These solutions, which use quite different methods, are by Ang Zhi Ping, age 16, River Valley High School, Singapore and Pierce Geoghegan 17, Tarbert Comprehensive, Ireland. Good work Ang Zhi and Pierce!

(a) Here is Ang Zhe Ping's solution: A four digit number (in base 10) aabb is a perfect square. Discuss ways of systematically finding this number. A 4-digit base 10 number, aabb , whereby a and b are digits, could be written as:

aabb = 1000a+100a+10b+b =1100a + 11b =11(100a+b)

Hence, the number aabb is a multiple of 11 and since 11(100a+b) is a multiple of 11, and it has to be a square number, thus 100a+b is also divisible by 11, and (100a+b)/11 has also to be another perfect square. Now a and b are digits, thus, they are integers ranging from 0 to 9. Also, as 100a + b is divisible by 11 and 99a is divisible by 11, we must have a + b is divisible by 11. So the only possible values of 100a+b are: 200+9=209=11x19 and 308, 407, 506, 605, 704, 803 and 902.

Dividing these numbers by 11:

209 = 11x19;

308 = 11x28;

407 =11x37;

506 = 11x46;

605 = 11x55;

704 = 11x64;

803 = 11x73 and

902= 11x82.

The only number in this list which is itself a square number (11 times a square number) is 704 so the only number satisfying the required conditions is 7744.

As observed, 700+4=704=11x64, thus, satisfying the conditions that 100a+b is a multiple of 11, and (100a+b)/ 11 is another square (64=8 ²). The number is 7744, equal to 88 ² .

This solution comes from Pierce Geoghegan:

aabb = a(10³)+ a(10²) +b(10) + b = 11(b + 100a).

Let aabb = x². We know x²=0 (mod 11) and that implies x² = 0 ( mod 121) (since 11 is prime 11² must be a factor of x² ). So x² = 121y² for some integer y and since aabb < 10000 we know y < 10.

Testing reveals y=8 and aabb=7744.

(b) Prove that 11¹⁰−1 is divisible by 100.

Editors note: These solutions use the Remainder Theorem and Modulus Arithmetic. Can you prove the result using the Binomial Theorem, or yet another method?

This solution comes from Pierce Geoghegan. For the second question note: 11 = 11 (mod 25) ; 11² = −4  (mod 25) ; 11³ = −19 (mod 25) ; 11⁴ = 16  (mod 25) ; 11⁵ = 1  ( mod 25) ... (A)

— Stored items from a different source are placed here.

-- pv_equiv track=rewrite | github.com/jchy20/how-much-backtrack | reasoning-gym/reasoning_gym/arc/arc_1d_tasks.py | transform_copy_block_to_dots_colors
-- ===== SOURCE A (Python) =====
-- def transform_copy_block_to_dots_colors(input_grid: list[int]) -> list[int]:
--     size = len(input_grid)
--     # 1. Determine the initial block size and color at the left
--     block_color = input_grid[0]
--     block_size = 1
--     while block_size < size and input_grid[block_size] == block_color:
--         block_size += 1
--
--     # 2. Find dot positions and their colors (non-zero outside the initial block)
--     dot_positions = []
--     dot_colors = []
--     for i in range(block_size, size):
--         v = input_grid[i]
--         if v != 0:
--             dot_positions.append(i)
--             dot_colors.append(v)
--
--     # 3. Build the output grid
--     output = [0] * size
--
--     # 3a. Copy the original block at index 0
--     for i in range(block_size):
--         output[i] = block_color
--
--     # 3b. For each dot, copy a block of its color centered at that dot
--     half = block_size // 2
--     for pos, color in zip(dot_positions, dot_colors):
--         start = pos - half
--         for j in range(block_size):
--             idx = start + j
--             if 0 <= idx < size:
--                 output[idx] = color
--
--     return output
-- ===== SOURCE B (Python) =====
-- def transform_copy_block_to_dots_colors(input_grid: list[int]) -> list[int]:
--     size = len(input_grid)
--     block_color = input_grid[0]
--     block_size = 1
--     while block_size < size and input_grid[block_size] == block_color:
--         block_size += 1
--     half = block_size // 2
--     dots = [(i, input_grid[i]) for i in range(block_size, size) if input_grid[i] != 0]
--
--     # Gather instead of scatter: each output cell is computed once, as the color of
--     # the last dot whose window covers it, falling back to the base grid.
--     def cell(i):
--         color = block_color if i < block_size else 0
--         for pos, v in dots:
--             if pos - half <= i < pos - half + block_size:
--                 color = v
--         return color
--
--     return [cell(i) for i in range(size)]
-- ===== Notes on version B (the rewrite author's own statement) =====
-- stated objective: alternative
-- what changed: A scatter-paints: it allocates an output array and overwrites a window of it for each dot (later dots overwrite earlier ones); B gather-computes: each output cell is produced once, as the color of the last dot whose window covers it, falling back to the block prefix / zero base.
-- outside the precondition, e.g. on transform_copy_block_to_dots_colors([]): A raises IndexError, B raises IndexError
import Mathlib
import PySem
-- one pop from the state dqOf q p, with ds = p ++ d :: tl (so the pop's day list extends p by d)
theorem step_lemma (q p : List Int) (d : Int) (tl : List Int) (R : Int) :
    solveStep d (dqOf q p, R) 0
      = (dqOf q (p ++ [d]), R + bterm q (p ++ d :: tl) (p.length : Int) d) := by
  by_cases hn : q.length = 0
  · have hq : q = [] := List.eq_nil_of_length_eq_zero hn
    subst hq
    simp [dqOf, solveStep, bterm]
  · by_cases ht : p.length < q.length
    · -- original stock remains: pop (q[n-t-1], 0)
      have hX : (p.map (fun d => ((1 : Int), d))).reverse.take q.length
          = (p.map (fun d => ((1 : Int), d))).reverse := by
        apply List.take_of_length_le; simp; omega
      have hYlast : ((q.take (q.length - p.length)).map
          (fun e => (e, (0 : Int)))).getLast? = some (q[q.length - p.length - 1]'(by omega), 0) := by
        rw [List.getLast?_eq_getElem?]
        simp only [List.getElem?_map, List.length_map, List.length_take]
        rw [show min (q.length - p.length) q.length = q.length - p.length by omega]
        rw [List.getElem?_take_of_lt (by omega), List.getElem?_eq_getElem (by omega)]
        rfl
      have hlast : (dqOf q p).getLast? = some (q[q.length - p.length - 1]'(by omega), 0) := by
        rw [dqOf, List.getLast?_append, hYlast]
        rfl
      rw [solveStep_of_getLast _ _ _ _ hlast]
      have hdrop : (dqOf q p).dropLast
          = (p.map (fun d => ((1 : Int), d))).reverse.take q.length
            ++ (q.take (q.length - p.length - 1)).map (fun e => (e, (0 : Int))) := by
        rw [dqOf, List.dropLast_append_of_ne_nil (by apply List.ne_nil_of_length_pos; simp; omega)]
        congr 1
        rw [← List.map_dropLast]
        congr 1
        rw [List.dropLast_eq_take, List.length_take, List.take_take]
        congr 1
        omega
      have hnew : dqOf q (p ++ [d])
          = ((1 : Int), d) :: (dqOf q p).dropLast := by
        rw [hdrop, dqOf, hX]
        rw [show (q.length - (p ++ [d]).length) = q.length - p.length - 1 by simp; omega]
        simp only [List.map_append, List.map_cons, List.map_nil, List.reverse_append,
          List.reverse_cons, List.reverse_nil, List.nil_append, List.singleton_append]
        rw [List.take_of_length_le (by simp; omega)]
        rfl
      have hbt : bterm q (p ++ d :: tl) (p.length : Int) d
          = (q[q.length - p.length - 1]'(by omega) - 1 + (d - 0)) * d := by
        rw [bterm, if_pos (by exact_mod_cast ht)]
        rw [show ((q.length : Int) - 1 - (p.length : Int))
              = ((q.length - p.length - 1 : Nat) : Int) by omega]
        rw [PySem.List.pyGet?_natCast, List.getElem?_eq_getElem (by omega)]
        simp
      rw [hbt, hnew]
    · -- stock exhausted: pop the regrown stump (1, p[t-n])
      have hn1 : 1 ≤ q.length := by omega
      have htn : q.length ≤ p.length := by omega
      have hY : q.take (q.length - p.length) = [] := by
        rw [show q.length - p.length = 0 by omega]; rfl
      have hdq : dqOf q p = (p.map (fun d => ((1 : Int), d))).reverse.take q.length := by
        rw [dqOf, hY]; simp
      have hlen : ((p.map (fun d => ((1 : Int), d))).reverse.take q.length).length
          = q.length := by simp; omega
      have hlast : (dqOf q p).getLast? = some (1, p[p.length - q.length]'(by omega)) := by
        rw [hdq, List.getLast?_eq_getElem?, hlen]
        rw [List.getElem?_take_of_lt (by omega)]
        rw [List.getElem?_reverse (by simp; omega)]
        simp only [List.length_map]
        rw [show p.length - 1 - (q.length - 1) = p.length - q.length by omega]
        rw [List.getElem?_eq_getElem (by simp; omega), List.getElem_map]
      rw [solveStep_of_getLast _ _ _ _ hlast]
      have hdrop : (dqOf q p).dropLast
          = (p.map (fun d => ((1 : Int), d))).reverse.take (q.length - 1) := by
        rw [hdq, List.dropLast_eq_take, hlen, List.take_take]
        congr 1
        omega
      have hnew : dqOf q (p ++ [d])
          = ((1 : Int), d) :: (dqOf q p).dropLast := by
        rw [hdrop, dqOf]
        rw [show q.take (q.length - (p ++ [d]).length) = [] from by
          rw [show q.length - (p ++ [d]).length = 0 by simp; omega]; rfl]
        simp only [List.map_append, List.map_cons, List.map_nil, List.reverse_append,
          List.reverse_cons, List.reverse_nil, List.nil_append, List.singleton_append,
          List.append_nil]
        rw [show q.length = (q.length - 1) + 1 from by omega, List.take_succ_cons]
        simp
      have hbt : bterm q (p ++ d :: tl) (p.length : Int) d
          = (1 - 1 + (d - p[p.length - q.length]'(by omega))) * d := by
        rw [bterm, if_neg (by omega)]
        rw [show ((p.length : Int) - (q.length : Int)) = ((p.length - q.length : Nat) : Int) by omega]
        rw [PySem.List.pyGet?_natCast]
        rw [List.getElem?_append_left (by omega), List.getElem?_eq_getElem (by omega)]
        simp only [Option.getD_some]
        ring
      rw [hbt, hnew]
-- pv_equiv track=rewrite | github.com/rubelw/OSSS | src/OSSS/ai/agents/query_data/handlers/objectives_handler.py | _select_objectives_fields
-- ===== SOURCE A (Python) =====
-- from typing import Any, Dict, List, Sequence
--
-- def _select_objectives_fields(rows: Sequence[Dict[str, Any]]) -> List[str]:
--     if not rows:
--         return []
--
--     preferred_order = [
--         "id",
--         "objective_code",
--         "title",
--         "description",
--         "category",
--         "owner_id",
--         "owner_name",
--         "status",
--         "start_date",
--         "due_date",
--         "completed_at",
--         "created_at",
--         "updated_at",
--     ]
--
--     all_keys: List[str] = []
--     for r in rows:
--         for k in r.keys():
--             if k not in all_keys:
--                 all_keys.append(k)
--
--     ordered = [c for c in preferred_order if c in all_keys]
--     ordered.extend(k for k in all_keys if k not in ordered)
--     return ordered
-- ===== SOURCE B (Python) =====
-- from typing import Any, Dict, List, Sequence
--
-- def _select_objectives_fields(rows: Sequence[Dict[str, Any]]) -> List[str]:
--     if not rows:
--         return []
--
--     preferred_order = [
--         "id",
--         "objective_code",
--         "title",
--         "description",
--         "category",
--         "owner_id",
--         "owner_name",
--         "status",
--         "start_date",
--         "due_date",
--         "completed_at",
--         "created_at",
--         "updated_at",
--     ]
--
--     rank = {k: i for i, k in enumerate(preferred_order)}
--
--     # one pass: first-seen key -> a sort weight past all preferred ranks
--     seen: Dict[str, int] = {}
--     for r in rows:
--         for k in r.keys():
--             if k not in seen:
--                 seen[k] = len(preferred_order) + len(seen)
--
--     return sorted(seen, key=lambda k: rank.get(k, seen[k]))
-- ===== Notes on version B (the rewrite author's own statement) =====
-- stated objective: faster
-- what changed: Replaces A's list-membership scans and two filtering passes with a single pass building a dict of first-seen sort weights, followed by one stable sort under a rank lookup (preferred keys get their preferred index, extras get an index past all ranks).
import Mathlib
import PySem

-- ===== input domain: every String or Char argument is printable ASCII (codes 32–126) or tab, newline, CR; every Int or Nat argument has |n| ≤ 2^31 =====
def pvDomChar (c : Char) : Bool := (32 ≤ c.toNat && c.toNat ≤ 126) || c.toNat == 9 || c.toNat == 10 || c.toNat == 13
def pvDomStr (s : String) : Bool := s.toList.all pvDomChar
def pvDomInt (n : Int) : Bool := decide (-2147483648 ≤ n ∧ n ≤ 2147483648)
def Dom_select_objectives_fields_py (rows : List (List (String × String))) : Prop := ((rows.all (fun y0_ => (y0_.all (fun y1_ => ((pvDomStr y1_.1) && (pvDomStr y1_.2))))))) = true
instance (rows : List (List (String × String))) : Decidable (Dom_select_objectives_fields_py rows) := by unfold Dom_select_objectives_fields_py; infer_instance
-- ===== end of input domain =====

-- B replaces A's list-membership scans and two filtering passes with one pass building a
-- dict of first-seen sort weights plus a single stable sort under a rank lookup (objective:
-- faster; a timing run measured B faster; equality of return values is proved below).

-- ===== PORT A =====
def preferredOrderPV : List String :=
  ["id", "objective_code", "title", "description", "category", "owner_id", "owner_name",
   "status", "start_date", "due_date", "completed_at", "created_at", "updated_at"]

def select_objectives_fields_py (rows : List (List (String × String))) : List String :=
  if rows = [] then []
  else
    -- for r in rows: for k in r.keys(): if k not in all_keys: all_keys.append(k)
    let all_keys : List String :=
      rows.foldl (fun acc r =>
        r.foldl (fun acc2 kv => if kv.1 ∈ acc2 then acc2 else acc2 ++ [kv.1]) acc) []
    -- ordered = [c for c in preferred_order if c in all_keys]
    let ordered := preferredOrderPV.filter (fun c => decide (c ∈ all_keys))
    -- ordered.extend(k for k in all_keys if k not in ordered): the lazy generator tests
    -- membership against the growing list, hence the fold over the accumulator
    all_keys.foldl (fun acc k => if k ∈ acc then acc else acc ++ [k]) ordered

-- ===== PORT B =====
-- rank = {k: i for i, k in enumerate(preferred_order)}
def rankPV : PySem.Dict String Int :=
  (PySem.List.enumerate preferredOrderPV).foldl (fun d p => d.insert p.2 p.1) PySem.Dict.empty

def select_objectives_fields_py_alt (rows : List (List (String × String))) : List String :=
  if rows = [] then []
  else
    -- for r in rows: for k in r.keys(): if k not in seen: seen[k] = len(preferred_order) + len(seen)
    let seen : PySem.Dict String Int :=
      rows.foldl (fun d r =>
        r.foldl (fun d2 kv =>
          if d2.contains kv.1 then d2
          else d2.insert kv.1 ((preferredOrderPV.length : Int) + (PySem.Dict.size d2))) d)
        PySem.Dict.empty
    -- sorted(seen, key=lambda k: rank.get(k, seen[k]))
    PySem.List.sorted (PySem.Dict.keys seen)
      (fun k => if rankPV.contains k then rankPV.getD k 0 else seen.getD k 0) false

-- ===== PRECONDITION & SPEC =====
def Spec_select_objectives_fields_py (rows : List (List (String × String))) (out : List String) : Prop := out = select_objectives_fields_py_alt rows
instance (rows : List (List (String × String))) (out : List String) : Decidable (Spec_select_objectives_fields_py rows out) := by unfold Spec_select_objectives_fields_py; infer_instance

-- ===== CLAIM (what is proved, stated in full; the proofs are below) =====
def Claim_equal_select_objectives_fields_py : Prop := ∀ (rows : List (List (String × String))), Dom_select_objectives_fields_py rows → Spec_select_objectives_fields_py rows (select_objectives_fields_py rows)

-- ===== LEMMAS AND PROOFS =====

def stepA (acc : List String) (k : String) : List String :=
  if k ∈ acc then acc else acc ++ [k]

def stepB (d : PySem.Dict String Int) (k : String) : PySem.Dict String Int :=
  if d.contains k then d
  else d.insert k ((preferredOrderPV.length : Int) + (PySem.Dict.size d))

/-- Joint invariant between A's first-seen key list and B's weight dict. -/
def InvPV (acc : List String) (d : PySem.Dict String Int) : Prop :=
  PySem.Dict.keys d = acc ∧ acc.Nodup ∧
  (∀ k ∈ acc, (preferredOrderPV.length : Int) ≤ d.getD k 0 ∧
      d.getD k 0 < (preferredOrderPV.length : Int) + (acc.length : Int)) ∧
  acc.Pairwise (fun a b => d.getD a 0 < d.getD b 0)

lemma size_eq_keys_length (d : PySem.Dict String Int) :
    PySem.Dict.size d = (PySem.Dict.keys d).length := by
  simp [PySem.Dict.size, PySem.Dict.keys]

lemma inv_step (acc : List String) (d : PySem.Dict String Int) (k : String)
    (h : InvPV acc d) : InvPV (stepA acc k) (stepB d k) := by
  obtain ⟨hkeys, hnd, hbds, hpw⟩ := h
  have hc : d.contains k = decide (k ∈ acc) := by
    rw [PySem.Dict.contains_eq_decide_mem_keys, hkeys]
  by_cases hk : k ∈ acc
  · have hA : stepA acc k = acc := by simp [stepA, hk]
    have hB : stepB d k = d := by simp [stepB, hc, hk]
    rw [hA, hB]
    exact ⟨hkeys, hnd, hbds, hpw⟩
  · have hcf : d.contains k = false := by simp [hc, hk]
    have hsz : (PySem.Dict.size d : Int) = (acc.length : Int) := by
      rw [size_eq_keys_length, hkeys]
    have hA : stepA acc k = acc ++ [k] := by simp [stepA, hk]
    have hB : stepB d k = d.insert k ((preferredOrderPV.length : Int) + (PySem.Dict.size d)) := by
      simp [stepB, hcf]
    have hgd : ∀ k', (stepB d k).getD k' 0 =
        if k' = k then (preferredOrderPV.length : Int) + (acc.length : Int) else d.getD k' 0 := by
      intro k'
      rw [hB, PySem.Dict.getD_insert, hsz]
    refine ⟨?_, ?_, ?_, ?_⟩
    · rw [hA, hB, PySem.Dict.keys_insert_of_not_contains _ _ hcf, hkeys]
    · rw [hA]
      rw [List.nodup_append]
      exact ⟨hnd, List.nodup_singleton k, by
        intro a ha b hb
        rw [List.mem_singleton] at hb
        exact hb ▸ fun e => hk (e ▸ ha)⟩
    · intro k' hk'
      rw [hA] at hk' ⊢
      rw [List.mem_append, List.mem_singleton] at hk'
      have hlen : ((acc ++ [k]).length : Int) = (acc.length : Int) + 1 := by
        simp
      rw [hlen, hgd k']
      rcases hk' with hk' | hk'
      · have hne : k' ≠ k := fun e => hk (e ▸ hk')
        rw [if_neg hne]
        have := hbds k' hk'
        omega
      · subst hk'
        rw [if_pos rfl]
        have : (0:Int) ≤ (acc.length : Int) := by positivity
        omega
    · rw [hA, List.pairwise_append]
      refine ⟨?_, by simp, ?_⟩
      · refine hpw.imp_of_mem ?_
        intro a b ha hb hab
        have hna : a ≠ k := fun e => hk (e ▸ ha)
        have hnb : b ≠ k := fun e => hk (e ▸ hb)
        rw [hgd a, hgd b, if_neg hna, if_neg hnb]
        exact hab
      · intro a ha b hb
        rw [List.mem_singleton] at hb
        have hna : a ≠ k := fun e => hk (e ▸ ha)
        rw [hb, hgd a, hgd k, if_neg hna, if_pos rfl]
        have := (hbds a ha).2
        omega

lemma inv_foldl (ks : List String) (acc : List String) (d : PySem.Dict String Int)
    (h : InvPV acc d) : InvPV (ks.foldl stepA acc) (ks.foldl stepB d) := by
  induction ks generalizing acc d with
  | nil => exact h
  | cons k ks ih => exact ih _ _ (inv_step acc d k h)

lemma inv_rows (rows : List (List (String × String))) (acc : List String)
    (d : PySem.Dict String Int) (h : InvPV acc d) :
    InvPV (rows.foldl (fun a r => r.foldl (fun a2 kv => stepA a2 kv.1) a) acc)
          (rows.foldl (fun e r => r.foldl (fun e2 kv => stepB e2 kv.1) e) d) := by
  induction rows generalizing acc d with
  | nil => exact h
  | cons r rows ih =>
    rw [List.foldl_cons, List.foldl_cons]
    refine ih _ _ ?_
    have h1 : r.foldl (fun a2 kv => stepA a2 kv.1) acc = (r.map (·.1)).foldl stepA acc := by
      rw [List.foldl_map]
    have h2 : r.foldl (fun e2 kv => stepB e2 kv.1) d = (r.map (·.1)).foldl stepB d := by
      rw [List.foldl_map]
    rw [h1, h2]
    exact inv_foldl _ _ _ h

lemma inv_empty : InvPV [] PySem.Dict.empty := by
  refine ⟨?_, by simp, by simp, by simp⟩
  simp [PySem.Dict.keys, PySem.Dict.empty]

/-- A's extend-with-membership fold, on a nodup source, is append-filter. -/
lemma ext_foldl (xs : List String) (p : List String) (h : xs.Nodup) :
    xs.foldl stepA p = p ++ xs.filter (fun k => decide (k ∉ p)) := by
  induction xs generalizing p with
  | nil => simp
  | cons x xs ih =>
    have hx : x ∉ xs := (List.nodup_cons.mp h).1
    have hnd : xs.Nodup := (List.nodup_cons.mp h).2
    by_cases hp : x ∈ p
    · simp only [List.foldl_cons, stepA, if_pos hp]
      rw [ih p hnd, List.filter_cons]
      simp [hp]
    · simp only [List.foldl_cons, stepA, if_neg hp]
      rw [ih (p ++ [x]) hnd, List.filter_cons]
      have hcong : xs.filter (fun k => decide (k ∉ p ++ [x])) =
          xs.filter (fun k => decide (k ∉ p)) := by
        apply List.filter_congr
        intro k hkmem
        have : k ≠ x := fun e => hx (e ▸ hkmem)
        simp [this]
      rw [hcong]
      simp [hp]

lemma rank_keys : rankPV.keys = preferredOrderPV := by decide
lemma rank_lt : ∀ a ∈ preferredOrderPV, rankPV.getD a 0 < (preferredOrderPV.length : Int) := by
  decide
lemma rank_pairwise :
    preferredOrderPV.Pairwise (fun a b => rankPV.getD a 0 < rankPV.getD b 0) := by decide
lemma pref_nodup : preferredOrderPV.Nodup := by decide

lemma rank_contains (k : String) : rankPV.contains k = decide (k ∈ preferredOrderPV) := by
  rw [PySem.Dict.contains_eq_decide_mem_keys, rank_keys]

-- ===== VERDICT (by name: the statement is the Claim_ definition above) =====
theorem select_objectives_fields_py_spec : Claim_equal_select_objectives_fields_py := by
  intro rows _
  unfold Spec_select_objectives_fields_py select_objectives_fields_py
    select_objectives_fields_py_alt
  by_cases hr : rows = []
  · simp [hr]
  · simp only [if_neg hr]
    set all_keys : List String :=
      rows.foldl (fun acc r =>
        r.foldl (fun acc2 kv => if kv.1 ∈ acc2 then acc2 else acc2 ++ [kv.1]) acc) []
      with hak
    set seen : PySem.Dict String Int :=
      rows.foldl (fun d r =>
        r.foldl (fun d2 kv =>
          if d2.contains kv.1 then d2
          else d2.insert kv.1 ((preferredOrderPV.length : Int) + (PySem.Dict.size d2))) d)
        PySem.Dict.empty
      with hseen
    have hinv : InvPV all_keys seen := by
      rw [hak, hseen]
      exact inv_rows rows [] PySem.Dict.empty inv_empty
    obtain ⟨hkeys, hnd, hbds, hpw⟩ := hinv
    set key : String → Int :=
      fun k => if rankPV.contains k then rankPV.getD k 0 else seen.getD k 0 with hkey
    set ordered := preferredOrderPV.filter (fun c => decide (c ∈ all_keys)) with hord
    -- facts about membership in `ordered`
    have hmem_ord : ∀ k, k ∈ ordered ↔ k ∈ preferredOrderPV ∧ k ∈ all_keys := by
      intro k; simp [hord]
    -- A's value in closed form
    have hA : all_keys.foldl (fun acc k => if k ∈ acc then acc else acc ++ [k]) ordered =
        ordered ++ all_keys.filter (fun k => decide (k ∉ ordered)) := by
      have := ext_foldl all_keys ordered hnd
      simpa [stepA] using this
    rw [hA]
    -- rewrite the extras filter to a preferred-membership filter
    have hfc : all_keys.filter (fun k => decide (k ∉ ordered)) =
        all_keys.filter (fun k => !decide (k ∈ preferredOrderPV)) := by
      apply List.filter_congr
      intro k hkmem
      simp [hmem_ord k, hkmem]
    set extras := all_keys.filter (fun k => decide (k ∉ ordered)) with hex
    -- permutation with seen.keys = all_keys
    have hperm : (ordered ++ extras).Perm seen.keys := by
      rw [hkeys, hfc]
      have h1 : ordered.Perm (all_keys.filter (fun k => decide (k ∈ preferredOrderPV))) := by
        rw [List.perm_ext_iff_of_nodup (hord ▸ pref_nodup.filter _) (hnd.filter _)]
        intro a
        simp only [List.mem_filter, decide_eq_true_eq]
        rw [hmem_ord a]
        tauto
      exact (h1.append_right _).trans (List.filter_append_perm _ _)
    -- strict pairwise ordering under the sort key
    have hpair : (ordered ++ extras).Pairwise (fun a b => key a < key b) := by
      rw [List.pairwise_append]
      refine ⟨?_, ?_, ?_⟩
      · refine (rank_pairwise.filter _).imp_of_mem ?_
        intro a b ha hb hab
        have ha2 : a ∈ ordered := by rw [hord]; exact ha
        have hb2 : b ∈ ordered := by rw [hord]; exact hb
        have hpa : a ∈ preferredOrderPV := ((hmem_ord a).mp ha2).1
        have hpb : b ∈ preferredOrderPV := ((hmem_ord b).mp hb2).1
        simp only [hkey]
        rw [rank_contains, rank_contains]
        simpa [hpa, hpb] using hab
      · refine (hpw.filter _).imp_of_mem ?_
        intro a b ha hb hab
        have ha2 : a ∈ extras := by rw [hex]; exact ha
        have hb2 : b ∈ extras := by rw [hex]; exact hb
        have hna : a ∉ preferredOrderPV := by
          have := List.mem_filter.mp (hfc ▸ ha2)
          simpa using this.2
        have hnb : b ∉ preferredOrderPV := by
          have := List.mem_filter.mp (hfc ▸ hb2)
          simpa using this.2
        simp only [hkey]
        rw [rank_contains, rank_contains]
        simpa [hna, hnb] using hab
      · intro a ha b hb
        have hpa : a ∈ preferredOrderPV := ((hmem_ord a).mp ha).1
        have hb2 : b ∈ extras := hb
        have hmb := List.mem_filter.mp (hfc ▸ hb2)
        have hb1 : b ∈ all_keys := hmb.1
        have hnb : b ∉ preferredOrderPV := by simpa using hmb.2
        simp only [hkey]
        rw [rank_contains, rank_contains]
        have h3 := rank_lt a hpa
        have h4 := (hbds b hb1).1
        simp only [hpa, hnb, decide_true, decide_false, if_true]
        simp only [Bool.false_eq_true, if_false]
        omega
    exact (PySem.List.sorted_eq_of_perm_of_pairwise_lt _ _ key hperm hpair).symm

Now 11¹⁰−1=(11⁵ + 1)(11⁵ − 1) and using (A)

(11⁵)− 1 = 0 (mod 25)

Also 11⁵ − 1=0 (mod 2) since 11⁵=1 (mod  2) and 11⁵ + 1=0 (mod 2) since 11⁵=1  (mod 2).

So (11⁵ + 1)(11⁵ − 1) = (0 (mod 2))(0 (mod 50)) = 0 (mod 100). QED

This is Ang Zhi Ping's solution.

Let a polynomial P(x) be x¹⁰−1 . Observe that when x=1 , P(x) is reduced to 0, (1¹⁰−1=0). Hence, (x−1) is a factor of P(x) .

Thus, 11¹⁰−1 can be factorized to (11−1)Q(x) , whereby Q(x) is the quotient. We know by now, 11¹⁰−1 is a multiple of 10. Taking x¹⁰−1=(x−1)Q(x) , the quotient Q(x) can be easily evaluated using synthetic division:

x¹⁰−1=(x−1)(x⁹ + x⁸ + x⁷ + x⁶ + x⁵ + x⁴ + x³ + x² + x + 1)

Hence

Q(x) = (x⁹+x⁸+x⁷+x⁶+x⁵+x⁴+x³+x²+x+1).

One can see that when x=1 , the remainder of Q(1)=10 . Thus, Q(x)=(x−1)R(x)+10 and (R(x) is another quotient. For 11¹⁰−1 , P(x)=(x−1)((x−1)R(x)+10) which gives P(11)=(11−1)((11−1)R(x)+10)=10(10R(x)+10)=100(R(x)+1).

Thus, 11¹⁰−1=100(R(x)+1) , and hence the number is a multiple of 100.